- Sire: Almutawakel
- Grandsire: Machiavellian
- Dam: Rory's Helen
- Damsire: Rory's Jester
- Sex: Male
- Foaled: 7 November 2002
- Country: New Zealand
- Colour: Chestnut
- Breeder: Trelawney Stud
- Owner: N H & R T Stanley
- Trainer: Allan Sharrock
- Record: 22:9-4-2
- Earnings: $1,022,060

Major wins
- New Zealand Derby (2006) Levin Classic (2005) New Zealand Bloodstock Classique (2005)

= Wahid (horse) =

New Zealand Thoroughbred Racehorse

Wahid (foaled 7 November 2002) is a Thoroughbred racehorse who won the New Zealand Derby in 2006.

== Background ==
Wahid is a Chestnut Gelding foaled in New Zealand and bred by Trelawney Stud. His sire is Great Britain's bay horse, Almutawakel. His dame is Rory's Helen, a New Zealand bay mare owned by BS Gillovic Family Trust.

==Racing career==
Wahid had his debut win at Trentham (covering the 1000m in 57.27 seconds) in December 2004 with Jockey Hayden Tinsley. With wins in the Wakefield Challenge Stakes, New Zealand Bloodstock Classique and Group 1, placings in both the Diamond Stakes and Manawatu Sires' Produce Stakes, he was rated among the very best of his generation at age two and was labelled a Derby contender.

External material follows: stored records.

-- pv_equiv track=rewrite | github.com/Nidhi-kumari/tipr-first-assignment | src/MNB.py | mergedDocument
-- ===== SOURCE A (Python) =====
-- def mergedDocument(document_list):
--     merged_document={}
--     class1=['1','0','-1']
--     for clas in class1:
--         string=""
--         for l in document_list:
--             if l[0]==clas:
--                 string+=l[1]
--
--         merged_document[clas]=string
--     return merged_document
-- ===== SOURCE B (Python) =====
-- def mergedDocument(document_list):
--     merged_document = {'1': '', '0': '', '-1': ''}
--     for l in document_list:
--         if l[0] in merged_document:
--             merged_document[l[0]] += l[1]
--     return merged_document
-- ===== Notes on version B (the rewrite author's own statement) =====
-- stated objective: simpler
-- what changed: B pre-initializes the three known labels to empty strings and groups in a single pass over document_list, instead of A's three repeated full scans (one per class label).
import Mathlib
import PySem

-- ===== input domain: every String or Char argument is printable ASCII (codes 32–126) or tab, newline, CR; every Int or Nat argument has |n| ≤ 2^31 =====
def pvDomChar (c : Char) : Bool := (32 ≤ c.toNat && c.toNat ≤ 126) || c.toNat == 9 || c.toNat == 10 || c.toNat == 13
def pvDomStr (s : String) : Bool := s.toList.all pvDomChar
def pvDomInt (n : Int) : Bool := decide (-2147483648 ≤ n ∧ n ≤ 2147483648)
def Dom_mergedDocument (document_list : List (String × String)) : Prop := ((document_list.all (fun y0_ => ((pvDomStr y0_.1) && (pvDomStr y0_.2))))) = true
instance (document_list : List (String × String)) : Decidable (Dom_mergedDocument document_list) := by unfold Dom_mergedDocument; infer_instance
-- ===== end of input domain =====

-- B replaces A's three full scans (one per class label) with a single grouping pass
-- over a dict pre-initialized with the three labels; simpler, same result.

-- ===== PORT A =====
def mergedDocument (document_list : List (String × String)) : List (String × String) :=
  let class1 : List String := ["1", "0", "-1"]
  (class1.foldl (fun merged_document clas =>
      let string := document_list.foldl
        (fun string l => if l.1 = clas then string ++ l.2 else string) ""
      merged_document.insert clas string)
    (PySem.Dict.empty)).items

-- ===== PORT B =====
def mergedDocument_alt (document_list : List (String × String)) : List (String × String) :=
  (document_list.foldl
    (fun merged_document l =>
      if merged_document.contains l.1 then
        merged_document.modify l.1 "" (· ++ l.2)
      else merged_document)
    (PySem.Dict.ofList [("1", ""), ("0", ""), ("-1", "")])).items

-- ===== PRECONDITION & SPEC =====
def Spec_mergedDocument (document_list : List (String × String)) (out : List (String × String)) : Prop := out = mergedDocument_alt document_list
instance (document_list : List (String × String)) (out : List (String × String)) : Decidable (Spec_mergedDocument document_list out) := by unfold Spec_mergedDocument; infer_instance

-- ===== CLAIM (what is proved, stated in full; the proofs are below) =====
def Claim_equal_mergedDocument : Prop := ∀ (document_list : List (String × String)), Dom_mergedDocument document_list → Spec_mergedDocument document_list (mergedDocument document_list)

-- ===== LEMMAS AND PROOFS =====

-- One step of B's loop on the literal three-key dict, evaluated.
lemma step_eval (a b c : String) (k v : String) :
    (if (PySem.Dict.mk [("1", a), ("0", b), ("-1", c)]).contains k then
        (PySem.Dict.mk [("1", a), ("0", b), ("-1", c)]).modify k "" (· ++ v)
      else PySem.Dict.mk [("1", a), ("0", b), ("-1", c)])
    = PySem.Dict.mk
        [("1", if k = "1" then a ++ v else a),
         ("0", if k = "0" then b ++ v else b),
         ("-1", if k = "-1" then c ++ v else c)] := by
  by_cases h1 : k = "1"
  · subst h1; rfl
  by_cases h0 : k = "0"
  · subst h0; rfl
  by_cases hm : k = "-1"
  · subst hm; rfl
  · have e1 : ("1" == k) = false := beq_eq_false_iff_ne.mpr (Ne.symm h1)
    have e0 : ("0" == k) = false := beq_eq_false_iff_ne.mpr (Ne.symm h0)
    have em : ("-1" == k) = false := beq_eq_false_iff_ne.mpr (Ne.symm hm)
    have hc : (PySem.Dict.mk [("1", a), ("0", b), ("-1", c)]).contains k = false := by
      simp only [PySem.Dict.contains_mk, List.any_cons, List.any_nil, e1, e0, em, Bool.or_self]
    rw [hc, if_neg (by simp), if_neg h1, if_neg h0, if_neg hm]

-- B's fold from a literal three-key dict keeps the three keys and accumulates per key.
lemma alt_loop (xs : List (String × String)) (a b c : String) :
    xs.foldl
      (fun merged_document l =>
        if merged_document.contains l.1 then
          merged_document.modify l.1 "" (· ++ l.2)
        else merged_document)
      (PySem.Dict.mk [("1", a), ("0", b), ("-1", c)])
    = PySem.Dict.mk
        [("1", xs.foldl (fun s l => if l.1 = "1" then s ++ l.2 else s) a),
         ("0", xs.foldl (fun s l => if l.1 = "0" then s ++ l.2 else s) b),
         ("-1", xs.foldl (fun s l => if l.1 = "-1" then s ++ l.2 else s) c)] := by
  induction xs generalizing a b c with
  | nil => rfl
  | cons hd tl ih =>
    simp only [List.foldl_cons]
    rw [step_eval a b c hd.1 hd.2, ih]

-- ===== VERDICT (by name: the statement is the Claim_ definition above) =====
theorem mergedDocument_spec : Claim_equal_mergedDocument := by
  intro xs _
  show mergedDocument xs = mergedDocument_alt xs
  unfold mergedDocument mergedDocument_alt
  rw [show PySem.Dict.ofList [("1", ""), ("0", ""), ("-1", "")]
      = PySem.Dict.mk [("1", ""), ("0", ""), ("-1", "")] from rfl]
  rw [alt_loop]
  rfl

After a short break over the summer months, he started his Derby campaign at Woodville before returning to stakes company. He won the Wellington Stakes, but had the win rescinded for interference caused to the third horse Abbey Drive. He then had a winning sequence in group races of three, culminating with the Derby win in March.

During his summer-autumn Derby campaign, he reversed the style of racing that he had used to great effect as a two-year-old and spring three-year-old. Instead of coming from off the pace as he had in those two campaigns, he set the pace and led all the way in the Waikato Guineas, Championship Stakes and Derby.

His five-year-old season started with a win at Ellerslie followed up with a third behind champion galloper Xcellent in the Sir James Fletcher Stakes. However, he was found to have a virus at his next start, and did not race for the rest of the season. His six-year-old campaign started with two unplaced runs, followed by a fast-finishing fourth in the Lightning Stakes at Trentham. He was officially retired in November 2009.